CyberArk's ATPA research demonstrates that malicious tool outputs can instruct the model to alter data deliberately -- tool poisoning extends beyond descriptions into return values.

Architecture Patterns¶

Passthrough Architecture¶

Route raw tool responses to the UI alongside the model's summary:

graph LR
    A[Tool / API] -->|raw response| B[Application Layer]
    B -->|raw data| C[UI: Data Panel]
    B -->|raw data| D[LLM]
    D -->|summary| E[UI: Agent Commentary]

The user sees both the raw data and the agent's interpretation; discrepancies are immediately visible. The raw panel is populated by deterministic code, never by the LLM. The trade-off is UI complexity -- not every interface can display raw data alongside commentary.
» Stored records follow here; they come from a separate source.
-- pv_equiv track=rewrite | github.com/Monospark/dfly_edit | formatter.py | format_dotify
-- ===== SOURCE A (Python) =====
-- def format_dotify(input_text):
--     new_text = ""
--     words = input_text.split(" ")
--     for word in words:
--         if new_text != "" and new_text[-1:].isalnum() and word[-1:].isalnum():
--             word = "." + word  # Adds dashes between normal words.
--         new_text += word
--     return new_text
-- ===== SOURCE B (Python) =====
-- def format_dotify(input_text):
--     # Group the non-empty words into maximal runs of words ending in an
--     # alphanumeric character; each run is '.'-joined, everything else is
--     # emitted as-is, and the pieces are concatenated.
--     pieces = []
--     run = []  # current run of alnum-ending words, not yet flushed
--     for word in input_text.split(' '):
--         if not word:
--             continue
--         if word[-1].isalnum():
--             run.append(word)
--         else:
--             if run:
--                 pieces.append('.'.join(run))
--                 run = []
--             pieces.append(word)
--     if run:
--         pieces.append('.'.join(run))
--     return ''.join(pieces)
-- ===== Notes on version B (the rewrite author's own statement) =====
-- stated objective: alternative
-- what changed: Instead of A's single accumulator string whose tail character gates each append, B groups the non-empty words into maximal runs of alnum-ending words, dot-joins each run, and concatenates the resulting pieces (a run-buffer/flush two-level structure).
import Mathlib
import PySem

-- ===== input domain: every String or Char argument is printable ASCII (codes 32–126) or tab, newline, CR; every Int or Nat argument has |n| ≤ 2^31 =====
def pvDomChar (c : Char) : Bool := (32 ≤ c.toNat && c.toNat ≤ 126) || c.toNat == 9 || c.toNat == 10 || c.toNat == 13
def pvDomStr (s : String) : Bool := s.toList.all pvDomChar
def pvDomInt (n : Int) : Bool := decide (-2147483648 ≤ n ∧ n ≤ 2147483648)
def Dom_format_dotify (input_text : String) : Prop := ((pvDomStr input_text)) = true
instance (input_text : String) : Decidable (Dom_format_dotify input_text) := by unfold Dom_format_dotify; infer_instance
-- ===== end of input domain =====

-- B groups the non-empty words into maximal runs of words ending in an alphanumeric
-- character, '.'-joins each run, and concatenates the pieces, instead of A's single
-- accumulator whose tail character gates each append (objective: alternative).

-- ===== PORT A =====
-- one iteration of A's loop body: maybe prefix "." to word, then new_text += word
def fdA_step (new_text word : List Char) : List Char :=
  let word :=
    if new_text != [] &&
       PySem.Chars.strIsalnum (PySem.List.slice new_text (some (-1)) none) &&
       PySem.Chars.strIsalnum (PySem.List.slice word (some (-1)) none)
    then '.' :: word else word
  new_text ++ word

def format_dotify (input_text : String) : String :=
  String.ofList ((((PySem.Str.split? input_text " ").getD []).map String.toList).foldl fdA_step [])

-- ===== PORT B =====
-- one iteration of B's loop: state = (pieces, run); empty words are skipped,
-- alnum-ending words extend the run, others flush the run then stand alone
def fdB_step (st : List (List Char) × List (List Char)) (word : List Char) :
    List (List Char) × List (List Char) :=
  if word = [] then st
  else if (PySem.List.pyGet? word (-1)).elim false PySem.Chars.isalnum then
    (st.1, st.2 ++ [word])
  else
    ((if st.2 ≠ [] then st.1 ++ [PySem.Chars.join ['.'] st.2] else st.1) ++ [word], [])

-- B's trailing 'if run: pieces.append('.'.join(run))'
def fdB_finish (st : List (List Char) × List (List Char)) : List (List Char) :=
  if st.2 ≠ [] then st.1 ++ [PySem.Chars.join ['.'] st.2] else st.1

def format_dotify_alt (input_text : String) : String :=
  String.ofList (PySem.Chars.join []
    (fdB_finish ((((PySem.Str.split? input_text " ").getD []).map String.toList).foldl fdB_step ([], []))))

-- ===== PRECONDITION & SPEC =====
def Spec_format_dotify (input_text : String) (out : String) : Prop := out = format_dotify_alt input_text
instance (input_text : String) (out : String) : Decidable (Spec_format_dotify input_text out) := by unfold Spec_format_dotify; infer_instance

-- ===== CLAIM (what is proved, stated in full; the proofs are below) =====
def Claim_equal_format_dotify : Prop := ∀ (input_text : String), Dom_format_dotify input_text → Spec_format_dotify input_text (format_dotify input_text)

-- ===== LEMMAS AND PROOFS =====

-- A's test on the one-char slice s[-1:]
def lastA (w : List Char) : Bool :=
  PySem.Chars.strIsalnum (PySem.List.slice w (some (-1)) none)

-- B's test on the last character w[-1]
def lastB (w : List Char) : Bool :=
  (PySem.List.pyGet? w (-1)).elim false PySem.Chars.isalnum

theorem lastA_nil : lastA [] = false := by
  simp [lastA, PySem.List.slice, PySem.Chars.strIsalnum]

theorem lastA_concat {x : List Char} {a : Char} : lastA (x ++ [a]) = PySem.Chars.isalnum a := by
  simp [lastA, PySem.List.slice_from_neg_one, PySem.Chars.strIsalnum]

theorem lastB_concat {x : List Char} {a : Char} : lastB (x ++ [a]) = PySem.Chars.isalnum a := by
  simp [lastB, PySem.List.pyGet?_neg_one]

theorem lastA_eq_lastB {w : List Char} (h : w ≠ []) : lastA w = lastB w := by
  obtain ⟨x, a, rfl⟩ := (List.eq_nil_or_concat w).resolve_left h
  rw [List.concat_eq_append, lastA_concat, lastB_concat]

theorem lastA_append {x y : List Char} (h : y ≠ []) : lastA (x ++ y) = lastA y := by
  obtain ⟨z, a, rfl⟩ := (List.eq_nil_or_concat y).resolve_left h
  rw [List.concat_eq_append, ← List.append_assoc, lastA_concat, lastA_concat]

theorem fdA_step_eq (acc w : List Char) :
    fdA_step acc w = acc ++ (if lastA acc && lastA w then '.' :: w else w) := by
  by_cases h : acc = []
  · subst h; simp [fdA_step, lastA_nil]
  · simp [fdA_step, lastA, h]

-- '.'.join of a run extended on the right
theorem join_snoc (s : List Char) {r : List (List Char)} (h : r ≠ []) (w : List Char) :
    PySem.Chars.join s (r ++ [w]) = PySem.Chars.join s r ++ s ++ w := by
  induction r with
  | nil => exact absurd rfl h
  | cons a r ih =>
    cases r with
    | nil => simp [PySem.Chars.join_cons_cons, PySem.Chars.join_singleton]
    | cons b r =>
      simp only [List.cons_append, PySem.Chars.join_cons_cons]
      rw [show b :: (r ++ [w]) = (b :: r) ++ [w] from rfl, ih (by simp)]
      simp [List.append_assoc]

-- ''.join is flatten
theorem join_nil_sep (l : List (List Char)) : PySem.Chars.join [] l = l.flatten := by
  induction l with
  | nil => simp [PySem.Chars.join_nil]
  | cons a l ih =>
    cases l with
    | nil => simp [PySem.Chars.join_singleton]
    | cons b l => rw [PySem.Chars.join_cons_cons, ih]; simp

theorem finish_flatten (st : List (List Char) × List (List Char)) :
    (fdB_finish st).flatten = st.1.flatten ++ PySem.Chars.join ['.'] st.2 := by
  unfold fdB_finish
  by_cases h : st.2 = [] <;> simp [h, PySem.Chars.join_nil]

-- core invariant: A's fold from acc equals B's fold from (pieces, run) rendered,
-- provided acc renders (pieces, run) and acc's tail test tracks run's non-emptiness
theorem foldA_eq_foldB (ws : List (List Char)) :
    ∀ pieces run acc, acc = pieces.flatten ++ PySem.Chars.join ['.'] run →
      (lastA acc = true ↔ run ≠ []) →
      ws.foldl fdA_step acc = (fdB_finish (ws.foldl fdB_step (pieces, run))).flatten := by
  induction ws with
  | nil =>
    intro pieces run acc hacc _
    simp [finish_flatten, hacc]
  | cons w ws ih =>
    intro pieces run acc hacc hflag
    by_cases hw : w = []
    · subst hw
      have hA : fdA_step acc [] = acc := by
        rw [fdA_step_eq, lastA_nil]; simp
      rw [List.foldl_cons, List.foldl_cons, hA]
      simpa [fdB_step] using ih pieces run acc hacc hflag
    · rw [List.foldl_cons, List.foldl_cons]
      by_cases hb : lastB w = true
      · -- alnum-ending word: B extends the run
        have hB : fdB_step (pieces, run) w = (pieces, run ++ [w]) := by
          simp [fdB_step, hw, lastB] at hb ⊢
          exact hb
        rw [hB]
        apply ih
        · by_cases hr : run = []
          · have hla0 : lastA acc = false := by
              cases hEq : lastA acc
              · rfl
              · exact absurd (hflag.mp hEq) (by simp [hr])
            rw [fdA_step_eq, hla0]
            simp [hacc, hr, PySem.Chars.join_nil, PySem.Chars.join_singleton]
          · have hla : lastA acc = true := hflag.mpr hr
            rw [fdA_step_eq, hla, lastA_eq_lastB hw, hb, hacc, join_snoc ['.'] hr]
            simp
        · constructor
          · intro _; simp
          · intro _
            rw [fdA_step_eq]
            by_cases hc : (lastA acc && lastA w) = true
            · rw [if_pos hc, lastA_append (show ('.' :: w) ≠ [] by simp),
                show ('.' :: w) = ['.'] ++ w from rfl, lastA_append hw,
                lastA_eq_lastB hw]
              exact hb
            · rw [if_neg hc, lastA_append hw, lastA_eq_lastB hw]
              exact hb
      · -- non-alnum-ending word: B flushes the run and emits the word alone
        have hb' : lastB w = false := by
          cases hEq : lastB w
          · rfl
          · exact absurd hEq hb
        have hB : fdB_step (pieces, run) w =
            ((if run ≠ [] then pieces ++ [PySem.Chars.join ['.'] run] else pieces) ++ [w], []) := by
          simp [fdB_step, hw, lastB] at hb' ⊢
          exact hb'
        rw [hB]
        have hcond : (lastA acc && lastA w) = false := by
          rw [lastA_eq_lastB hw, hb']; simp
        have hA : fdA_step acc w = acc ++ w := by
          rw [fdA_step_eq, hcond]; simp
        apply ih
        · rw [hA, hacc]
          by_cases hr : run = [] <;>
            simp [hr, PySem.Chars.join_nil]
        · have hlast : lastA (fdA_step acc w) = false := by
            rw [hA, lastA_append hw, lastA_eq_lastB hw]; exact hb'
          simp [hlast]

-- ===== VERDICT (by name: the statement is the Claim_ definition above) =====
theorem format_dotify_spec : Claim_equal_format_dotify := by
  intro input_text _
  unfold Spec_format_dotify format_dotify format_dotify_alt
  rw [join_nil_sep,
    foldA_eq_foldB _ [] [] [] (by simp [PySem.Chars.join_nil]) (by simp [lastA_nil])]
Structural Separation of Data and Commentary¶

Separate factual fields (populated by deterministic code) from the LLM's generated commentary:

{
  "data": {
    "account_balance": 14523.87,
    "last_transaction": "2025-03-12T09:41:00Z",
    "status": "active"
  },
  "commentary": "Account is active with a recent transaction yesterday."
}

The data object is copied directly from the API response by application code; commentary is the only LLM-generated field. Downstream consumers know which fields to trust unconditionally.

Typed Schema Validation¶

Structured outputs enforce schema shape through constrained decoding — see Typed Schemas at Agent Boundaries for the full pattern of applying typed contracts at every agent-to-agent interface. But schema compliance does not equal value accuracy -- a correctly-typed "balance": 14500.00 still differs from the true value of 14523.87.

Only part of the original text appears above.